### YOUR GOAL
Which lines below fall between the one containing "have he : runEnd f k = f.length - 1 := by" and the one containing "def pvDomStr (s"? Repeat them exactly, counting both of those lines, and add nothing else.

### Stored data

--------

-- pv_equiv track=rewrite | github.com/dkvlko/Dheeraj-AI-programs-github | liv_code/Data-Processing-ForMoodle-TABText/processors/english_2.py | process_cloze_backup
-- ===== SOURCE A (Python) =====
-- def process_cloze_backup(data):
--
--     START_TOKEN = "{{c1::"
--     END_TOKEN = "}}"
--     BLANK_TOKEN = "$Blankspace$"
--
--     if not data:
--         return data
--
--     header = data[0]
--
--     # Track which answer headers are already added
--     existing_headers = set(header)
--
--     # ---- Process data rows (skip header) ----
--     for row in data[1:]:
--
--         answers = []
--
--         for col_index, cell in enumerate(row):
--
--             if START_TOKEN in cell:
--
--                 while START_TOKEN in cell:
--                     start = cell.find(START_TOKEN)
--                     end = cell.find(END_TOKEN, start)
--
--                     if end == -1:
--                         break  # malformed cloze
--
--                     # Extract answer
--                     answer = cell[start + len(START_TOKEN):end]
--                     answers.append(answer)
--
--                     # Replace cloze with blank token
--                     cell = (
--                         cell[:start]
--                         + BLANK_TOKEN
--                         + cell[end + len(END_TOKEN):]
--                     )
--
--                 row[col_index] = cell
--
--         # Append extracted answers to row
--         if answers:
--             row.extend(answers)
--
--             # Add headers if not already present
--             for i in range(len(answers)):
--                 header_name = f"{len(header) + i}Ans"
--                 if header_name not in existing_headers:
--                     header.append(header_name)
--                     existing_headers.add(header_name)
--
--     return data
-- ===== SOURCE B (Python) =====
-- def _scan(cell):
--     # One forward pass: jump between cloze tokens, collecting parts and answers.
--     parts = []
--     answers = []
--     i = 0
--     while True:
--         start = cell.find("{{c1::", i)
--         if start == -1:
--             parts.append(cell[i:])
--             break
--         end = cell.find("}}", start + 6)
--         if end == -1:
--             parts.append(cell[i:])
--             break
--         parts.append(cell[i:start])
--         parts.append("$Blankspace$")
--         answers.append(cell[start + 6:end])
--         i = end + 2
--     return "".join(parts), answers
--
--
-- def process_cloze_backup(data):
--     if not data:
--         return data
--
--     header = data[0]
--     existing_headers = set(header)
--
--     for row in data[1:]:
--         scanned = [_scan(cell) for cell in row]
--         answers = [a for _, ans in scanned for a in ans]
--         row[:] = [new_cell for new_cell, _ in scanned]
--
--         if answers:
--             row.extend(answers)
--             for i in range(len(answers)):
--                 header_name = f"{len(header) + i}Ans"
--                 if header_name not in existing_headers:
--                     header.append(header_name)
--                     existing_headers.add(header_name)
--
--     return data
-- ===== Notes on version B (the rewrite author's own statement) =====
-- stated objective: alternative
-- what changed: Per cell, A repeatedly re-tests containment, re-finds the token from the start and rebuilds the whole string each iteration (stateful in-place loops); B extracts all answers in one forward scan that jumps from token to token accumulating output parts, and rebuilds each row by map+flatten.
import Mathlib
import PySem
theorem LG_const_run (f : List Int) (k : Nat) (hk : k < (startsOf f).length) (hn : 0 < f.length)
    (j : Nat) (h1 : (startsOf f).getD k 0 ≤ j) (h2 : j ≤ runEnd f k) :
    LG f j = LG f ((startsOf f).getD k 0) := by
  have key : ∀ d, (startsOf f).getD k 0 + d ≤ runEnd f k →
      LG f ((startsOf f).getD k 0 + d) = LG f ((startsOf f).getD k 0) := by
    intro d
    induction d with
    | zero => intro _; rfl
    | succ d ih =>
      intro hd
      have hd' : (startsOf f).getD k 0 + d + 1 ≤ runEnd f k := by omega
      have hlt : (startsOf f).getD k 0 + d + 1 < f.length := by
        have := runEnd_lt f k hn; omega
      have hns := no_start_in_run f k hk ((startsOf f).getD k 0 + d + 1) (by omega) hd'
      have heq := (not_start_eq f _ hns).1
      have e : (startsOf f).getD k 0 + d + 1 - 1 = (startsOf f).getD k 0 + d := by omega
      rw [e] at heq
      have hrec := LG_succ f ((startsOf f).getD k 0 + d) hlt
      rw [if_neg (by omega), if_pos heq] at hrec
      rw [show (startsOf f).getD k 0 + (d + 1) = (startsOf f).getD k 0 + d + 1 from by omega]
      rw [hrec]
      exact ih (by omega)
  have e : j = (startsOf f).getD k 0 + (j - (startsOf f).getD k 0) := by omega
  rw [e]
  exact key _ (by omega)

theorem RG_const_run (f : List Int) (k : Nat) (hk : k < (startsOf f).length) (hn : 0 < f.length)
    (j : Nat) (h1 : (startsOf f).getD k 0 ≤ j) (h2 : j ≤ runEnd f k) :
    RG f j = RG f (runEnd f k) := by
  -- downward induction: distance to runEnd
  have key : ∀ d, (startsOf f).getD k 0 ≤ runEnd f k - d →
      RG f (runEnd f k - d) = RG f (runEnd f k) := by
    intro d
    induction d with
    | zero => intro _; rfl
    | succ d ih =>
      intro hd
      by_cases hz : runEnd f k ≤ d
      · have e : runEnd f k - (d + 1) = runEnd f k - d := by omega
        rw [e]; exact ih (by omega)
      · have hlt : runEnd f k - (d + 1) + 1 < f.length := by
          have := runEnd_lt f k hn; omega
        have hns := no_start_in_run f k hk (runEnd f k - (d + 1) + 1) (by omega) (by omega)
        have heq := (not_start_eq f _ hns).1
        have e : runEnd f k - (d + 1) + 1 - 1 = runEnd f k - (d + 1) := by omega
        rw [e] at heq
        have hrec := RG_succ f (runEnd f k - (d + 1)) hlt
        rw [if_neg (by omega), if_pos (by omega)] at hrec
        rw [hrec]
        have e2 : runEnd f k - (d + 1) + 1 = runEnd f k - d := by omega
        rw [e2]
        exact ih (by omega)
  have e : j = runEnd f k - (runEnd f k - j) := by omega
  rw [e]
  exact key _ (by omega)

theorem k_pos_of_s_pos (f : List Int) (k : Nat) (hk : k < (startsOf f).length)
    (hs : 0 < (startsOf f).getD k 0) : 0 < k := by
  by_contra h
  have : k = 0 := by omega
  subst this
  have hn : 0 < f.length := by
    have := starts_get_mem f 0 hk
    rw [mem_startsOf] at this
    omega
  rw [starts_zero f hn] at hs
  omega

theorem cond2_k1_lt (f : List Int) (k : Nat) (hk : k < (startsOf f).length) (hn : 0 < f.length)
    (h : runEnd f k + 1 < f.length) : k + 1 < (startsOf f).length := by
  by_contra hc
  have he : runEnd f k = f.length - 1 := by
    unfold runEnd; rw [if_neg hc]
  omega
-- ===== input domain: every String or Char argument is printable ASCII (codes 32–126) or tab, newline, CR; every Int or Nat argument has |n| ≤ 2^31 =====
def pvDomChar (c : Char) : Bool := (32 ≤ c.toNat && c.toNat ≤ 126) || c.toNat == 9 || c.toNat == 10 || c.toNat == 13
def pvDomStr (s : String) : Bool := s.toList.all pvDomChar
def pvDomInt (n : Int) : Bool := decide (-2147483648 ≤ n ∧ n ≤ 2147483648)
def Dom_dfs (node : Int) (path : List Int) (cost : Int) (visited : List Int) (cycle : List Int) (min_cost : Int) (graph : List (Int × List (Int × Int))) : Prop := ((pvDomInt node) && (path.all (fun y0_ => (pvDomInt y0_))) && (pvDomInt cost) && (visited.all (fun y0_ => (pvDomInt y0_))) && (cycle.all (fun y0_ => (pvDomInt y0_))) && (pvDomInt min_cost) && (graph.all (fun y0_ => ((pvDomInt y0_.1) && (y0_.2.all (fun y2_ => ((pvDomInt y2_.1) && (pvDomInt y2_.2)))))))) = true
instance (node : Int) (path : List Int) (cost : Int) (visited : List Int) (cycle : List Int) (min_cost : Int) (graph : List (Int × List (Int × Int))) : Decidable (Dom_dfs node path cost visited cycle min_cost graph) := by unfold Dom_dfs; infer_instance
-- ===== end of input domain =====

--------

### ANSWER SECTION
  have he : runEnd f k = f.length - 1 := by
    unfold runEnd; rw [if_neg hc]
  omega
-- ===== input domain: every String or Char argument is printable ASCII (codes 32–126) or tab, newline, CR; every Int or Nat argument has |n| ≤ 2^31 =====
def pvDomChar (c : Char) : Bool := (32 ≤ c.toNat && c.toNat ≤ 126) || c.toNat == 9 || c.toNat == 10 || c.toNat == 13
def pvDomStr (s : String) : Bool := s.toList.all pvDomChar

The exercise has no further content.